Required work: Look in the material below for the line holding "none => exact ih acc". Set it down exactly, with each later line up to and including the line holding "pvLoopA activityList predecessors n".

Given records:
-- pv_equiv track=rewrite | github.com/CasparMensing/OCFHM | object_centric_flexible_heuristic_miner.py | getClosestPredecessor
-- ===== SOURCE A (Python) =====
-- def getClosestPredecessor(log, position, activity, activityList, objectType, predecessors):
--     if position == 0:
--         return None, None
--     else:
--         if len(predecessors) == 0:
--             return None, None
--         else:
--             for i in range(position-1, -1, -1):
--                 if activityList[i] in predecessors:
--                     return activityList[i], i
--             return None, None
-- ===== SOURCE B (Python) =====
-- def getClosestPredecessor(log, position, activity, activityList, objectType, predecessors):
--     preds = set(predecessors)
--     result = (None, None)
--     for i in range(position):
--         if activityList[i] in preds:
--             result = (activityList[i], i)
--     return result
-- ===== Notes on version B (the rewrite author's own statement) =====
-- stated objective: alternative
-- what changed: Backward early-return scan with position==0 and empty-predecessors guards replaced by a guard-free forward pass over indices 0..position-1 that keeps a last-match-wins accumulator over a prebuilt set of predecessors.
-- outside the precondition, e.g. on getClosestPredecessor([], 5, 'a', ['x'], 'o', []): A returns (None, None), B raises IndexError
import Mathlib
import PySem

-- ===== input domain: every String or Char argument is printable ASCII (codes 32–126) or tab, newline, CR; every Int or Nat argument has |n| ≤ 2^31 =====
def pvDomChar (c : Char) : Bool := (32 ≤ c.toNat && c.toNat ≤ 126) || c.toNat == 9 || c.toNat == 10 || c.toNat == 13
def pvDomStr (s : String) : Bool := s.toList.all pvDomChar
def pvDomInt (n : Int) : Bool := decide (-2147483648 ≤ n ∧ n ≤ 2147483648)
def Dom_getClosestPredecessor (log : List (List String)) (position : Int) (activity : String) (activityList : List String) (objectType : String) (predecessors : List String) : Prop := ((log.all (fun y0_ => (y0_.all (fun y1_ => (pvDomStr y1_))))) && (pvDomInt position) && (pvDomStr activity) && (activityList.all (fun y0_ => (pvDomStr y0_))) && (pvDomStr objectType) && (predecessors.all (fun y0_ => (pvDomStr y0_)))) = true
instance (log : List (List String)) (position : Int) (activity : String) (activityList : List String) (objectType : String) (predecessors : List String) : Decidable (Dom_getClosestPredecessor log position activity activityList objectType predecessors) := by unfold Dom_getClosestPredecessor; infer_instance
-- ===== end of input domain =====

-- B replaces A's backward early-return scan (with its two guards) by a guard-free forward
-- pass keeping a last-match-wins accumulator over a prebuilt set of predecessors (objective: alternative).

-- ===== PORT A =====
-- for i in range(position-1, -1, -1): countdown over indices position-1 .. 0;
-- the 'none' branch of pyGet? is Python's IndexError (excluded by Pre_).
def pvLoopA (activityList predecessors : List String) : Nat → Option String × Option Int
  | 0 => (none, none)
  | k+1 =>
    match PySem.List.pyGet? activityList (k : Int) with
    | some a => if predecessors.contains a then (some a, some (k : Int)) else pvLoopA activityList predecessors k
    | none => (none, none)

def getClosestPredecessor (log : List (List String)) (position : Int) (activity : String) (activityList : List String) (objectType : String) (predecessors : List String) : Option String × Option Int :=
  if position == 0 then (none, none)
  else if predecessors.length == 0 then (none, none)
  else pvLoopA activityList predecessors position.toNat

-- ===== PORT B =====
-- one forward fold over range(position); the out-of-range case keeps the accumulator
-- (in Python B it raises; those inputs are excluded by Pre_).
def pvStepB (activityList : List String) (preds : PySem.Set String) (acc : Option String × Option Int) (i : Nat) : Option String × Option Int :=
  match PySem.List.pyGet? activityList (i : Int) with
  | some a => if PySem.Set.contains preds a then (some a, some (i : Int)) else acc
  | none => acc

def getClosestPredecessor_alt (log : List (List String)) (position : Int) (activity : String) (activityList : List String) (objectType : String) (predecessors : List String) : Option String × Option Int :=
  (List.range position.toNat).foldl (pvStepB activityList (PySem.Set.ofList predecessors)) (none, none)

-- ===== PRECONDITION & SPEC =====
-- Pre_ excludes position > len(activityList): there A raises IndexError when predecessors is
-- nonempty, and when predecessors is empty A's guard returns (None,None) while B itself raises.
def Pre_getClosestPredecessor (log : List (List String)) (position : Int) (activity : String) (activityList : List String) (objectType : String) (predecessors : List String) : Prop :=
  position ≤ (activityList.length : Int)
instance (log : List (List String)) (position : Int) (activity : String) (activityList : List String) (objectType : String) (predecessors : List String) : Decidable (Pre_getClosestPredecessor log position activity activityList objectType predecessors) := by unfold Pre_getClosestPredecessor; infer_instance

def pvWitness_getClosestPredecessor : List (List String) × Int × String × List String × String × List String :=
  ([["a", "b"]], 2, "b", ["a", "b", "c"], "o", ["a"])

def Spec_getClosestPredecessor (log : List (List String)) (position : Int) (activity : String) (activityList : List String) (objectType : String) (predecessors : List String) (out : Option String × Option Int) : Prop := out = getClosestPredecessor_alt log position activity activityList objectType predecessors
instance (log : List (List String)) (position : Int) (activity : String) (activityList : List String) (objectType : String) (predecessors : List String) (out : Option String × Option Int) : Decidable (Spec_getClosestPredecessor log position activity activityList objectType predecessors out) := by unfold Spec_getClosestPredecessor; infer_instance

-- ===== CLAIM (what is proved, stated in full; the proofs are below) =====
def Claim_equal_getClosestPredecessor : Prop := ∀ (log : List (List String)) (position : Int) (activity : String) (activityList : List String) (objectType : String) (predecessors : List String), Dom_getClosestPredecessor log position activity activityList objectType predecessors → Pre_getClosestPredecessor log position activity activityList objectType predecessors → Spec_getClosestPredecessor log position activity activityList objectType predecessors (getClosestPredecessor log position activity activityList objectType predecessors)

-- ===== LEMMAS AND PROOFS =====

theorem pv_witness_ok : Dom_getClosestPredecessor (pvWitness_getClosestPredecessor.1) (pvWitness_getClosestPredecessor.2.1) (pvWitness_getClosestPredecessor.2.2.1) (pvWitness_getClosestPredecessor.2.2.2.1) (pvWitness_getClosestPredecessor.2.2.2.2.1) (pvWitness_getClosestPredecessor.2.2.2.2.2) ∧ Pre_getClosestPredecessor (pvWitness_getClosestPredecessor.1) (pvWitness_getClosestPredecessor.2.1) (pvWitness_getClosestPredecessor.2.2.1) (pvWitness_getClosestPredecessor.2.2.2.1) (pvWitness_getClosestPredecessor.2.2.2.2.1) (pvWitness_getClosestPredecessor.2.2.2.2.2) := by decide

-- membership in the built set agrees with list membership
theorem pv_set_contains (predecessors : List String) (a : String) :
    PySem.Set.contains (PySem.Set.ofList predecessors) a = predecessors.contains a := by
  simp [PySem.Set.contains, PySem.Set.mem_ofList]

-- with an empty predecessor set the forward fold never overwrites the accumulator
theorem pv_fold_empty (activityList : List String) (l : List Nat) (acc : Option String × Option Int) :
    l.foldl (pvStepB activityList (PySem.Set.ofList [])) acc = acc := by
  induction l generalizing acc with
  | nil => rfl
  | cons i t ih =>
    simp only [List.foldl_cons, pvStepB]
    cases h : PySem.List.pyGet? activityList (i : Int) with
    | none => exact ih acc
    | some a => exact ih acc

-- backward first-match scan = forward last-match fold, for in-range index counts
theorem pv_loop_eq_fold (activityList predecessors : List String) (n : Nat)
    (hn : n ≤ activityList.length) :
    pvLoopA activityList predecessors n =
      (List.range n).foldl (pvStepB activityList (PySem.Set.ofList predecessors)) (none, none) := by
  induction n with
  | zero => rfl
  | succ k ih =>
    have hk : k < activityList.length := Nat.lt_of_lt_of_le (Nat.lt_succ_self k) hn
    have hget : PySem.List.pyGet? activityList (k : Int) = some (activityList[k]) := by
      rw [PySem.List.pyGet?_natCast]; exact List.getElem?_eq_getElem hk
    rw [List.range_succ, List.foldl_append, ← ih (Nat.le_of_succ_le hn)]
    simp only [List.foldl_cons, List.foldl_nil, pvStepB, pvLoopA, hget, pv_set_contains]

-- ===== VERDICT (by name: the statement is the Claim_ definition above) =====
theorem getClosestPredecessor_spec : Claim_equal_getClosestPredecessor := by
  intro log position activity activityList objectType predecessors _ hpre
  unfold Spec_getClosestPredecessor getClosestPredecessor getClosestPredecessor_alt
  have hn : position.toNat ≤ activityList.length := by
    unfold Pre_getClosestPredecessor at hpre; omega
  by_cases h0 : position = 0
  · subst h0; simp
  · simp only [beq_iff_eq, h0, if_false]
    by_cases hp : predecessors = []
    · subst hp; exact (pv_fold_empty activityList (List.range position.toNat) (none, none)).symm
    · have : predecessors.length ≠ 0 := by simpa using hp
      simp only [this, if_false]
      exact pv_loop_eq_fold activityList predecessors position.toNat hn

Solution:
    | none => exact ih acc
    | some a => exact ih acc

-- backward first-match scan = forward last-match fold, for in-range index counts
theorem pv_loop_eq_fold (activityList predecessors : List String) (n : Nat)
    (hn : n ≤ activityList.length) :
    pvLoopA activityList predecessors n =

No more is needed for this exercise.